Voilà, dans notre jargon, en sciences politiques, on parle de gestion différentielle de la protestation par l'État. Et c’est ça, c'était dire que la protestation, elle ne dépend pas seulement de ce que font les protestataires, mais de ce qui va être toléré par l'État, et il est clair qu’il y a un degré de compréhension à l'égard, en tout cas de la violence à l'égard des biens, qui est pas le même selon les protestataires. Mais voilà, quand bien même les autorités ne vont pas s'émouvoir pour eux, ça produit quand même des effets. Et puis c’est aussi une façon de sur-mobiliser, parfois, un comité de soutien, parce que tout d’un coup les gens du comité de soutien, ils sont en stress quand même maximal, ils n’ont pas envie que quelqu’un leur claque entre les doigts, donc ils vont être aussi très très mobilisés dans le soutien. Vous parlez de la politique de la pitié. C’est quoi cette expression ? Bon, c’est une expression qu’on retrouve, enfin voilà, qui a été travaillée du côté de Hannah Arendt, que Luc Boltanski avait aussi travaillée dans La souffrance à distance. Enfin, l’idée qu’il y a une sensibilité potentielle nécessaire à l'égard de qui souffre. Et là encore que même si on n’est pas un sujet de droit politique, même si on n’est pas un citoyen, on devrait au moins pouvoir bénéficier de cette politique de la pitié.
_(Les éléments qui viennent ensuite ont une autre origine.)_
-- pv_equiv track=rewrite | github.com/svinther/AoC | 2023/a13.py | sigs
-- ===== SOURCE A (Python) =====
-- def sigs(grid):
--     RS = []
--     CS = []
--     for row in grid:
--         rs = 0
--         for i, c in enumerate(row):
--             if c == "#":
--                 rs += 2**i
--         RS.append(rs)
--
--     for col in zip(*grid):
--         cs = 0
--         for i, c in enumerate(col):
--             if c == "#":
--                 cs += 2**i
--         CS.append(cs)
--
--     return RS, CS
-- ===== SOURCE B (Python) =====
-- def sigs(grid):
--     # Single scan of the grid builds the row signatures by Horner accumulation;
--     # column signatures are then derived purely from those integers by bit
--     # extraction ((v >> c) & 1) -- no transpose / second scan of the grid.
--     RS = []
--     for row in grid:
--         v = 0
--         for ch in reversed(row):
--             v = v * 2 + (ch == "#")
--         RS.append(v)
--     ncols = min(map(len, grid), default=0)
--     CS = []
--     for c in range(ncols):
--         s = 0
--         for v in reversed(RS):
--             s = s * 2 + ((v >> c) & 1)
--         CS.append(s)
--     return RS, CS
-- ===== Notes on version B (the rewrite author's own statement) =====
-- stated objective: alternative
-- what changed: B scans the grid only once, building row signatures by Horner accumulation, and then derives every column signature arithmetically from those integers by bit extraction ((RS[r] >> c) & 1), eliminating A's transpose (zip(*grid)) and second character scan of the grid.
import Mathlib
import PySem

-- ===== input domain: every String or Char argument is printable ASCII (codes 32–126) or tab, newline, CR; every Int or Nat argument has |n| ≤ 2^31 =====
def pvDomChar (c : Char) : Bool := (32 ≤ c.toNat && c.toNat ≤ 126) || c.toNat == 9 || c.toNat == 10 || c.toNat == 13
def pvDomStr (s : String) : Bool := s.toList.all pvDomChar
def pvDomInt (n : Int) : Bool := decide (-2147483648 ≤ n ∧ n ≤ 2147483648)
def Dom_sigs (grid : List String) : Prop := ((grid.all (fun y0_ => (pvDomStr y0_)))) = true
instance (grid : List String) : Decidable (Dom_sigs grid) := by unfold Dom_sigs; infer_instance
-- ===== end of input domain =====

-- B scans the grid once (Horner row signatures) and derives the column signatures from the
-- row-signature integers by bit extraction, instead of A's transpose-and-rescan (alternative, same cost).

-- ===== PORT A =====
-- signature of one line: for i, c in enumerate(line): if c == '#': rs += 2**i
def sigA (l : List Char) : Int :=
  (List.zipIdx l).foldl (fun a p => if p.1 = '#' then a + 2 ^ p.2 else a) 0

-- zip(*rows): emit heads while every row is nonempty (exact for Python's zip truncation)
def pyZip (rows : List (List Char)) : List (List Char) :=
  if rows.isEmpty || rows.any (fun r => r.isEmpty) then []
  else
    rows.map (fun r => r.headD ' ') :: pyZip (rows.map (fun r => r.tail))
termination_by (rows.map List.length).sum
decreasing_by
  rename_i h
  rcases rows with _ | ⟨r, rs⟩
  · simp at h
  · have hr : r ≠ [] := by
      intro e; subst e; simp at h
    simp only [List.map_cons, List.sum_cons, List.map_map]
    simp [Function.comp]
    have h2' : (rs.map (fun x => x.length - 1)).sum ≤ (rs.map List.length).sum := by
      apply List.sum_le_sum
      intro x _
      omega
    have hrl : 1 ≤ r.length := by
      cases r with
      | nil => exact absurd rfl hr
      | cons a t => simp
    omega

def sigs (grid : List String) : List Int × List Int :=
  let rows := grid.map String.toList
  (rows.map sigA, (pyZip rows).map sigA)

-- ===== PORT B =====
-- v = 0; for ch in reversed(row): v = v*2 + (ch == '#')
def hornerB (l : List Char) : Int :=
  l.reverse.foldl (fun v ch => v * 2 + (if ch = '#' then 1 else 0)) 0

def sigs_alt (grid : List String) : List Int × List Int :=
  let RS := (grid.map String.toList).map hornerB
  let ncols := ((grid.map (fun s => s.toList.length)).min?).getD 0   -- min(map(len, grid), default=0)
  (RS,
   (List.range ncols).map (fun (c : Nat) =>
     -- s = 0; for v in reversed(RS): s = s*2 + ((v >> c) & 1)   (>> and & ported exactly:
     -- Lean's >>> on Int is Python's arithmetic shift, PySem.Int.band is Python's &)
     RS.reverse.foldl (fun (s v : Int) => s * 2 + PySem.Int.band (v >>> c) 1) 0))

-- ===== PRECONDITION & SPEC =====
def Spec_sigs (grid : List String) (out : List Int × List Int) : Prop := out = sigs_alt grid
instance (grid : List String) (out : List Int × List Int) : Decidable (Spec_sigs grid out) := by unfold Spec_sigs; infer_instance

-- ===== CLAIM (what is proved, stated in full; the proofs are below) =====
def Claim_equal_sigs : Prop := ∀ (grid : List String), Dom_sigs grid → Spec_sigs grid (sigs grid)

-- ===== LEMMAS AND PROOFS =====

def colFn (rows : List (List Char)) (c : Nat) : List Char := rows.map (fun r => r.getD c ' ')

def hornerN (l : List Char) : Nat :=
  l.foldr (fun ch v => 2 * v + (if ch = '#' then 1 else 0)) 0

theorem hornerB_eq_natCast (l : List Char) : hornerB l = ((hornerN l : Nat) : Int) := by
  unfold hornerB hornerN
  rw [List.foldl_reverse]
  induction l with
  | nil => simp
  | cons x t ih =>
    simp only [List.foldr_cons, ih]
    split_ifs <;> push_cast <;> ring

theorem hornerN_bit (l : List Char) (c : Nat) (hc : c < l.length) :
    hornerN l / 2 ^ c % 2 = (if l.getD c ' ' = '#' then 1 else 0) := by
  induction l generalizing c with
  | nil => simp at hc
  | cons x t ih =>
    cases c with
    | zero =>
      simp only [hornerN, List.foldr_cons, pow_zero, Nat.div_one, List.getD_cons_zero]
      split_ifs <;> omega
    | succ c =>
      have h2 : hornerN (x :: t) / 2 ^ (c + 1) = hornerN t / 2 ^ c := by
        unfold hornerN
        simp only [List.foldr_cons]
        rw [pow_succ', ← Nat.div_div_eq_div_mul]
        congr 1
        split_ifs <;> omega
      rw [h2, List.getD_cons_succ]
      exact ih c (by simpa using hc)

theorem bit_of_horner (l : List Char) (c : Nat) (hc : c < l.length) :
    PySem.Int.band (hornerB l >>> c) 1 = (if l.getD c ' ' = '#' then 1 else 0) := by
  rw [hornerB_eq_natCast]
  have hshift : ((hornerN l : Nat) : Int) >>> c = ((hornerN l >>> c : Nat) : Int) := by
    simp [Int.shiftRight_eq]
  rw [hshift]
  have : PySem.Int.band ((hornerN l >>> c : Nat) : Int) 1
      = (((hornerN l >>> c) &&& 1 : Nat) : Int) := by
    exact_mod_cast PySem.Int.band_natCast _ 1
  rw [this, Nat.shiftRight_eq_div_pow, Nat.and_one_is_mod, hornerN_bit l c hc]
  split_ifs <;> simp

theorem sigA_aux (l : List Char) (k : Nat) (a : Int) :
    (List.zipIdx l k).foldl (fun a p => if p.1 = '#' then a + 2 ^ p.2 else a) a
      = a + 2 ^ k * (l.foldr (fun ch v => 2 * v + (if ch = '#' then 1 else 0)) 0) := by
  induction l generalizing k a with
  | nil => simp
  | cons x t ih =>
    simp only [List.zipIdx_cons, List.foldl_cons, List.foldr_cons]
    rw [ih]
    split_ifs <;> ring

theorem sigA_eq_hornerB (l : List Char) : sigA l = hornerB l := by
  unfold sigA hornerB
  rw [List.foldl_reverse, sigA_aux]
  have : ∀ (ch : Char) (v : Int),
      (fun v ch => v * 2 + (if ch = '#' then 1 else 0)) v ch
        = 2 * v + (if ch = '#' then 1 else 0) := by intro ch v; ring
  simp only [this]
  ring

theorem min_getD_eq_zero_of_mem (l : List Nat) (h0 : (0 : Nat) ∈ l) :
    l.min?.getD 0 = 0 := by
  cases h : l.min? with
  | none => rfl
  | some m =>
    have := (List.min?_eq_some_iff.mp h).2 0 h0
    simp [Nat.le_zero.mp this]

theorem minlen_tail (rows : List (List Char)) (hne : rows ≠ []) (hr : ∀ r ∈ rows, r ≠ []) :
    (((rows.map (fun r => r.tail)).map List.length).min?).getD 0 + 1
      = ((rows.map List.length).min?).getD 0 := by
  have hmap : ((rows.map (fun r => r.tail)).map List.length)
      = (rows.map List.length).map (fun x => x - 1) := by
    simp [List.map_map, Function.comp_def, List.length_tail]
  rw [hmap]
  have hLne : rows.map List.length ≠ [] := by simpa using hne
  cases h : (rows.map List.length).min? with
  | none => exact absurd (List.min?_eq_none_iff.mp h) hLne
  | some m =>
    obtain ⟨hmem, hle⟩ := List.min?_eq_some_iff.mp h
    have hm1 : 1 ≤ m := by
      obtain ⟨y, hy, rfl⟩ := List.mem_map.mp hmem
      have := hr y hy
      cases y with
      | nil => exact absurd rfl this
      | cons _ _ => simp
    have h' : ((rows.map List.length).map (fun x => x - 1)).min? = some (m - 1) := by
      apply List.min?_eq_some_iff.mpr
      constructor
      · exact List.mem_map.mpr ⟨m, by simpa using hmem, rfl⟩
      · intro b hb
        obtain ⟨y, hy, rfl⟩ := List.mem_map.mp hb
        have := hle y hy
        omega
    rw [h']
    simp
    omega

theorem pyZip_eq (rows : List (List Char)) :
    pyZip rows = (List.range (((rows.map List.length).min?).getD 0)).map (colFn rows) := by
  fun_induction pyZip rows with
  | case1 rows h =>
    rcases rows with _ | ⟨r, rs⟩
    · simp
    · simp only [Bool.or_eq_true, List.any_eq_true] at h
      rcases h with h | ⟨x, hx, hxe⟩
      · simp at h
      · have h0 : (0 : Nat) ∈ (r :: rs).map List.length := by
          refine List.mem_map.mpr ⟨x, hx, ?_⟩
          simpa [List.isEmpty_iff] using hxe
        rw [min_getD_eq_zero_of_mem _ h0]
        simp
  | case2 rows h ih =>
    simp only [Bool.or_eq_true, not_or, List.any_eq_true, not_exists, not_and,
      Bool.not_eq_true] at h
    obtain ⟨h1, h2⟩ := h
    have hne : rows ≠ [] := by
      intro e; subst e; simp at h1
    have hr : ∀ r ∈ rows, r ≠ [] := by
      intro r hrm
      have := h2 r hrm
      simpa [List.isEmpty_iff] using this
    simp at ih
    rw [ih, ← minlen_tail rows hne hr, List.range_succ_eq_map, List.map_cons, List.map_map]
    congr 1
    · unfold colFn
      apply List.map_congr_left
      intro r hrm
      cases r with
      | nil => exact absurd rfl (hr _ hrm)
      | cons a t => simp
    · simp only [List.map_map, Function.comp_def]
      apply List.map_congr_left
      intro c _
      unfold colFn
      simp only [List.map_map]
      apply List.map_congr_left
      intro r hrm
      cases r with
      | nil => exact absurd rfl (hr _ hrm)
      | cons a t => simp

theorem ncols_le_len (rows : List (List Char)) (r : List Char) (hrm : r ∈ rows) :
    ((rows.map List.length).min?).getD 0 ≤ r.length := by
  cases h : (rows.map List.length).min? with
  | none => simp
  | some m =>
    have := (List.min?_eq_some_iff.mp h).2 r.length (List.mem_map.mpr ⟨r, hrm, rfl⟩)
    simpa using this

-- the column-c fold over the row signatures equals the signature of column c
theorem col_fold_eq (rows : List (List Char)) (c : Nat)
    (hc : ∀ r ∈ rows, c < r.length) :
    (rows.map hornerB).reverse.foldl (fun (s v : Int) => s * 2 + PySem.Int.band (v >>> c) 1) 0
      = hornerB (colFn rows c) := by
  calc (rows.map hornerB).reverse.foldl (fun (s v : Int) => s * 2 + PySem.Int.band (v >>> c) 1) 0
      = rows.reverse.foldl (fun s r => s * 2 + PySem.Int.band (hornerB r >>> c) 1) 0 := by
        rw [← List.map_reverse, List.foldl_map]
    _ = rows.reverse.foldl (fun s r => s * 2 + (if r.getD c ' ' = '#' then 1 else 0)) 0 := by
        apply PySem.List.foldl_congr_mem
        intro s r hrm
        rw [bit_of_horner r c (hc r (by simpa using hrm))]
    _ = hornerB (colFn rows c) := by
        unfold hornerB colFn
        rw [← List.map_reverse, List.foldl_map]

theorem sigs_eq (grid : List String) : sigs grid = sigs_alt grid := by
  unfold sigs sigs_alt
  dsimp only
  congr 1
  · exact List.map_congr_left (fun l _ => sigA_eq_hornerB l)
  · have hmin : (grid.map (fun s => s.toList.length)).min?
        = ((grid.map String.toList).map List.length).min? := by
      rw [List.map_map]; rfl
    rw [pyZip_eq, hmin]
    simp only [List.map_map]
    apply List.map_congr_left
    intro c hcm
    have hc := List.mem_range.mp hcm
    simp only [Function.comp_apply]
    rw [sigA_eq_hornerB, ← col_fold_eq _ _ (fun r hrm =>
      lt_of_lt_of_le (by simpa [List.map_map] using hc) (ncols_le_len (grid.map String.toList) r hrm))]
    simp [List.map_map]

-- ===== VERDICT (by name: the statement is the Claim_ definition above) =====
theorem sigs_spec : Claim_equal_sigs := by
  intro grid _
  unfold Spec_sigs
  exact sigs_eq grid
-- pv_equiv track=rewrite | github.com/mkg789/Talent-Teams | Team size HackerRank Solution.py | teamSize
-- ===== SOURCE A (Python) =====
-- def teamSize(talent, talentsCount):
--     n = len(talent)
--     ans = []
--     sublists = []
--
--     for start in range(n):
--         for end in range(start + 1, n + 1):
--             l = []
--             count = 0
--
--             if len(talent[start:end]) >= talentsCount:
--                 for i in (talent[start:end]):
--                     if i not in l:
--                         l.append(i)
--                         count += 1
--                 if count == talentsCount:
--                     sublists.append(talent[start:end])
--                     break
--     for i in sublists:
--         ans.append((len(i)))
--     while len(ans) != len(talent):
--         ans.append(-1)
--
--     return ans
-- ===== SOURCE B (Python) =====
-- def teamSize(talent, talentsCount):
--     n = len(talent)
--     lengths = []
--     for start in range(n):
--         seen = set()
--         for j in range(start, n):
--             seen.add(talent[j])
--             if len(seen) == talentsCount:
--                 lengths.append(j - start + 1)
--                 break
--     return lengths + [-1] * (n - len(lengths))
-- ===== Notes on version B (the rewrite author's own statement) =====
-- stated objective: faster
-- what changed: Replaces A's triple loop (for each start, for each end, rebuild the distinct-element list of the whole slice from scratch) with a single incremental set scan per start that stops as soon as the distinct count reaches talentsCount, and pads with list arithmetic instead of a while loop.
import Mathlib
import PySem

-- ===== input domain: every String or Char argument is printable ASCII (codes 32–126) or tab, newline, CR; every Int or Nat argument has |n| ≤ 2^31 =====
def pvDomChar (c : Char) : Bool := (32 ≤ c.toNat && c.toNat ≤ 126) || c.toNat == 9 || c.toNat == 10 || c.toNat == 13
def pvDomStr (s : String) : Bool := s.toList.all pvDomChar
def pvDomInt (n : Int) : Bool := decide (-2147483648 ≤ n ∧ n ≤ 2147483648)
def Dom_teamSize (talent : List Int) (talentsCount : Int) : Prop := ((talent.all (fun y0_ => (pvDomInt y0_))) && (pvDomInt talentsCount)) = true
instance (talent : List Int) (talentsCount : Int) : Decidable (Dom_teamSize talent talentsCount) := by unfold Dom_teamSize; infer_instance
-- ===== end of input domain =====

-- B replaces A's per-window rebuild of the distinct list (O(n^3)) by ONE incremental
-- set scan per start (O(n^2)); objective: faster (asymptotic). Return values only; neither mutates.

-- ===== PORT A =====
-- inner 'for i in talent[start:end]: if i not in l: l.append(i); count += 1'
def pvCountLoop (xs : List Int) : List Int × Int :=
  xs.foldl (fun (st : List Int × Int) i =>
    if i ∈ st.1 then st else (st.1 ++ [i], st.2 + 1)) ([], 0)

-- inner 'for end in range(start+1, n+1): … break' loop, over the remaining list of end values
def pvFindWindow (talent : List Int) (talentsCount : Int) (start : Int) :
    List Int → Option (List Int)
  | [] => none
  | e :: rest =>
    let w := PySem.List.slice talent (some start) (some e)
    if talentsCount ≤ (w.length : Int) then
      if (pvCountLoop w).2 = talentsCount then some w
      else pvFindWindow talent talentsCount start rest
    else pvFindWindow talent talentsCount start rest

-- Python's final 'while len(ans) != len(talent): ans.append(-1)'; when ans.length > n Python
-- diverges — unreachable here (at most one sublist per start), so the port stops there.
def pvPadLoop (n : Nat) (ans : List Int) : List Int :=
  if h : ans.length < n then pvPadLoop n (ans ++ [-1]) else ans
termination_by n - ans.length
decreasing_by simp; omega

-- one outer-loop iteration: append talent[start:end] to sublists if the inner loop broke
def pvOuterStep (talent : List Int) (talentsCount n : Int)
    (acc : List (List Int)) (start : Int) : List (List Int) :=
  match pvFindWindow talent talentsCount start (PySem.List.pyRange (start + 1) (n + 1) 1) with
  | some w => acc ++ [w]
  | none => acc

def teamSize (talent : List Int) (talentsCount : Int) : List Int :=
  let n : Int := (talent.length : Int)
  let sublists := (PySem.List.pyRange 0 n 1).foldl (pvOuterStep talent talentsCount n) []
  let ans := sublists.map (fun w => (w.length : Int))
  pvPadLoop talent.length ans

-- ===== PORT B =====
-- inner 'for x in talent[start:]: seen.add(x); length += 1; if len(seen) == talentsCount: … break'
def pvScan (talentsCount : Int) : PySem.Set Int → Int → List Int → Option Int
  | _, _, [] => none
  | seen, length, x :: rest =>
    let s := PySem.Set.add seen x
    if PySem.Set.len s = talentsCount then some (length + 1)
    else pvScan talentsCount s (length + 1) rest

def teamSize_alt (talent : List Int) (talentsCount : Int) : List Int :=
  let n := talent.length
  let lengths := (List.range n).filterMap
    (fun start => pvScan talentsCount PySem.Set.empty 0 (talent.drop start))
  lengths ++ List.replicate (n - lengths.length) (-1)

-- ===== PRECONDITION & SPEC =====
def Spec_teamSize (talent : List Int) (talentsCount : Int) (out : List Int) : Prop := out = teamSize_alt talent talentsCount
instance (talent : List Int) (talentsCount : Int) (out : List Int) : Decidable (Spec_teamSize talent talentsCount out) := by unfold Spec_teamSize; infer_instance

-- ===== CLAIM (what is proved, stated in full; the proofs are below) =====
def Claim_equal_teamSize : Prop := ∀ (talent : List Int) (talentsCount : Int), Dom_teamSize talent talentsCount → Spec_teamSize talent talentsCount (teamSize talent talentsCount)

-- ===== LEMMAS AND PROOFS =====

-- A's distinct-list loop computes Set.update: same membership test, same append.
theorem pvCountLoop_eq_update (xs l : List Int) :
    xs.foldl (fun (st : List Int × Int) i =>
      if i ∈ st.1 then st else (st.1 ++ [i], st.2 + 1)) (l, (l.length : Int))
    = (PySem.Set.update l xs, ((PySem.Set.update l xs).length : Int)) := by
  induction xs generalizing l with
  | nil => simp [PySem.Set.update]
  | cons x xs ih =>
    have hstep : (if x ∈ l then (l, (l.length : Int)) else (l ++ [x], (l.length : Int) + 1))
        = (PySem.Set.add l x, ((PySem.Set.add l x).length : Int)) := by
      by_cases hx : x ∈ l <;> simp [PySem.Set.add, PySem.Set.contains, hx]
    have hupd : PySem.Set.update l (x :: xs) = PySem.Set.update (PySem.Set.add l x) xs := by
      simp [PySem.Set.update]
    simp only [List.foldl_cons, hstep, ih, hupd]

theorem pvCountLoop_snd (xs : List Int) :
    (pvCountLoop xs).2 = ((PySem.Set.ofList xs).length : Int) := by
  have := pvCountLoop_eq_update xs []
  simp only [pvCountLoop, List.length_nil, Nat.cast_zero] at this ⊢
  rw [this]
  simp [PySem.Set.ofList, PySem.Set.update, PySem.Set.empty]

theorem set_ofList_snoc (p : List Int) (x : Int) :
    PySem.Set.ofList (p ++ [x]) = PySem.Set.add (PySem.Set.ofList p) x := by
  simp [PySem.Set.ofList, List.foldl_append]

theorem set_ofList_length_le (xs : List Int) :
    (PySem.Set.ofList xs).length ≤ xs.length := by
  suffices h : ∀ (xs l : List Int), (PySem.Set.update l xs).length ≤ l.length + xs.length by
    simpa [PySem.Set.ofList, PySem.Set.update, PySem.Set.empty] using h xs []
  intro xs
  induction xs with
  | nil => simp [PySem.Set.update]
  | cons x xs ih =>
    intro l
    have h1 : (PySem.Set.add l x).length ≤ l.length + 1 := by
      by_cases hx : x ∈ l <;> simp [PySem.Set.add, hx]
    have h2 := ih (PySem.Set.add l x)
    have : PySem.Set.update l (x :: xs) = PySem.Set.update (PySem.Set.add l x) xs := by
      simp [PySem.Set.update]
    rw [this]; simp only [List.length_cons]; omega

-- per-start equivalence: A's end-loop over the remaining range equals B's incremental scan
theorem perStart (talent : List Int) (k : Int) (start : Nat) :
    ∀ (q p : List Int), talent.drop start = p ++ q →
    (pvFindWindow talent k (start : Int)
        (PySem.List.pyRange ((start : Int) + p.length + 1) ((talent.length : Int) + 1) 1)).map
      (fun w => (w.length : Int))
    = pvScan k (PySem.Set.ofList p) (p.length : Int) q := by
  intro q
  induction q with
  | nil =>
    intro p hd
    have hlen : start + p.length ≥ talent.length := by
      have := congrArg List.length hd
      simp [List.length_drop] at this
      omega
    rw [PySem.List.pyRange_one_eq_nil (by omega)]
    simp [pvFindWindow, pvScan]
  | cons x q ih =>
    intro p hd
    have hlen : start + p.length + 1 + q.length = talent.length := by
      have := congrArg List.length hd
      simp [List.length_drop] at this
      have hle : start ≤ talent.length := by
        by_contra hc
        rw [List.drop_eq_nil_of_le (by omega)] at hd
        simp at hd
      omega
    rw [PySem.List.pyRange_one_cons (by omega)]
    have hw : PySem.List.slice talent (some (start : Int)) (some ((start : Int) + p.length + 1))
        = p ++ [x] := by
      rw [PySem.List.slice_toNat (xs := talent) (by positivity) (by positivity)]
      have h1 : ((start : Int) + p.length + 1).toNat = start + (p.length + 1) := by omega
      have h2 : (start : Int).toNat = start := by omega
      rw [h1, h2, hd]
      have h3 : start + (p.length + 1) - start = p.length + 1 := by omega
      rw [h3]
      simp [List.take_append]
    have hcount : (pvCountLoop (p ++ [x])).2 = ((PySem.Set.ofList (p ++ [x])).length : Int) :=
      pvCountLoop_snd _
    have hset : PySem.Set.add (PySem.Set.ofList p) x = PySem.Set.ofList (p ++ [x]) :=
      (set_ofList_snoc p x).symm
    by_cases hk : ((PySem.Set.ofList (p ++ [x])).length : Int) = k
    · have hle : k ≤ (p.length : Int) + 1 := by
        have := set_ofList_length_le (p ++ [x])
        have h2 : (p ++ [x]).length = p.length + 1 := by simp
        omega
      simp [pvFindWindow, pvScan, hw, hcount, hk, PySem.Set.len, hset, hle]
    · have hrec := ih (p ++ [x]) (by rw [hd, List.append_assoc]; rfl)
      simp only [pvFindWindow, pvScan, hw, hcount]
      rw [if_neg hk, ite_self, hset]
      rw [if_neg (show ¬ PySem.Set.len (PySem.Set.ofList (p ++ [x])) = k by
            simpa [PySem.Set.len] using hk)]
      simp only [List.length_append, List.length_cons, List.length_nil] at hrec
      push_cast at hrec ⊢
      ring_nf at hrec ⊢
      exact hrec

-- A's outer fold, mapped to lengths, is a filterMap
theorem fold_outer_filterMap (talent : List Int) (k n : Int) :
    ∀ (xs : List Int) (acc : List (List Int)),
    (xs.foldl (pvOuterStep talent k n) acc).map (fun w => (w.length : Int))
      = acc.map (fun w => (w.length : Int))
        ++ xs.filterMap (fun s =>
            (pvFindWindow talent k s (PySem.List.pyRange (s + 1) (n + 1) 1)).map
              (fun w => (w.length : Int))) := by
  intro xs
  induction xs with
  | nil => simp
  | cons x xs ih =>
    intro acc
    cases hx : pvFindWindow talent k x (PySem.List.pyRange (x + 1) (n + 1) 1) <;>
      simp [List.foldl_cons, pvOuterStep, hx, ih]

-- the padding loop appends exactly the missing -1s
theorem pvPadLoop_eq (n : Nat) : ∀ (k : Nat) (ans : List Int), ans.length + k = n →
    pvPadLoop n ans = ans ++ List.replicate k (-1) := by
  intro k
  induction k with
  | zero =>
    intro ans h
    rw [pvPadLoop]
    simp [show ¬ ans.length < n by omega]
  | succ k ih =>
    intro ans h
    rw [pvPadLoop]
    have : ans.length < n := by omega
    simp only [this, dite_true]
    rw [ih (ans ++ [-1]) (by simp; omega)]
    simp [List.replicate_succ]

-- ===== VERDICT (by name: the statement is the Claim_ definition above) =====
-- filterMap respects pointwise-equal functions
theorem filterMap_congr' {α β : Type} {f g : α → Option β} :
    ∀ (l : List α), (∀ x ∈ l, f x = g x) → l.filterMap f = l.filterMap g := by
  intro l
  induction l with
  | nil => intro _; rfl
  | cons x xs ih =>
    intro h
    simp only [List.filterMap_cons, h x (by simp), ih (fun y hy => h y (by simp [hy]))]

theorem teamSize_spec : Claim_equal_teamSize := by
  intro talent k _
  unfold Spec_teamSize teamSize teamSize_alt
  simp only
  rw [fold_outer_filterMap, List.map_nil, List.nil_append,
      PySem.List.pyRange_zero_nat, List.filterMap_map]
  have hcong : (List.range talent.length).filterMap
      ((fun s => (pvFindWindow talent k s
          (PySem.List.pyRange (s + 1) ((talent.length : Int) + 1) 1)).map
        (fun w => ((w.length : Nat) : Int))) ∘ (fun m : Nat => (m : Int)))
      = (List.range talent.length).filterMap
        (fun start => pvScan k PySem.Set.empty 0 (talent.drop start)) := by
    apply filterMap_congr'
    intro start _
    have := perStart talent k start (talent.drop start) [] (by simp)
    simpa [PySem.Set.ofList, PySem.Set.empty] using this
  rw [hcong]
  set L := (List.range talent.length).filterMap
      (fun start => pvScan k PySem.Set.empty 0 (talent.drop start)) with hL
  have hlen : L.length ≤ talent.length := by
    have := List.length_filterMap_le
      (fun start => pvScan k PySem.Set.empty 0 (talent.drop start)) (List.range talent.length)
    simpa [hL] using this
  exact pvPadLoop_eq talent.length (talent.length - L.length) L (by omega)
Alors il y avait une question tout à l’heure, justement, sur la dimension religieuse et je vous pose la question parce que vous en parlez quand même dans le livre, donc je vous demande pourquoi les églises, souvent, sont des lieux mobilisés pour faire grève de la faim.
Alors, je pense qu’il y a plusieurs choses, c’est à la fois qu’il n’y a pas 10 000 types de locaux avec un peu de charge symbolique où on peut faire une grève de la faim, qu’elles sont souvent plus très pleines, les églises aussi. On ne dérange pas grand monde, quoi. Oui, dans certains cas. Dans certains cas, c’est plus compliqué quand il y a des paroissiens, et notamment dans des communes pas trop de gauche qui tirent la gueule, etc. Et il y avait un truc qui était que, voilà, les prêtres peuvent être à la fois… Alors il y a d’une part des courants chrétiens de gauche, des prêtres de gauche… Enfin la question de la sensibilité aux migrants, elle est quand même dans une partie de l'Église catholique pas négligeable. Il y a l’idée, je vois que c’est mentionné sur le tchat, l’idée du côté sanctuaire. Alors en fait, les églises étant depuis la loi de séparation de l'État, la propriété de l'État, elles ne sont pas autant des sanctuaires qu’on le pense, mais symboliquement elles le sont. Donc de ce point de vue, il y a l’idée que c’est quand même coûteux pour le pouvoir politique d’envoyer la police, et d’ailleurs on se souvient encore de Saint-Bernard aussi du fait de cette intervention massive, choquante, même si elle avait été faite fin août pour que ça soit au cœur de l'été, au moment où ça supposément choquerait le moins, mais c'était quand même coûteux pour un pouvoir politique de faire une intervention dans une église, il y a quand même l’idée de profaner, ou d’aller plus loin que ce qu’on devrait. Et il y a le fait que souvent, les acteurs religieux se trouvent un peu placés devant le fait accompli, donc bon, au pire, ils filent une autre salle paroissiale si ça perturbe vraiment le service religieux, mais voilà, il y a une dimension symbolique, une dimension de refuge, une dimension de quel local trouver, et puis un arrimage historique à une partie des chrétiens de gauche et de cette partie de l'Église qui se soucie quand même des migrants.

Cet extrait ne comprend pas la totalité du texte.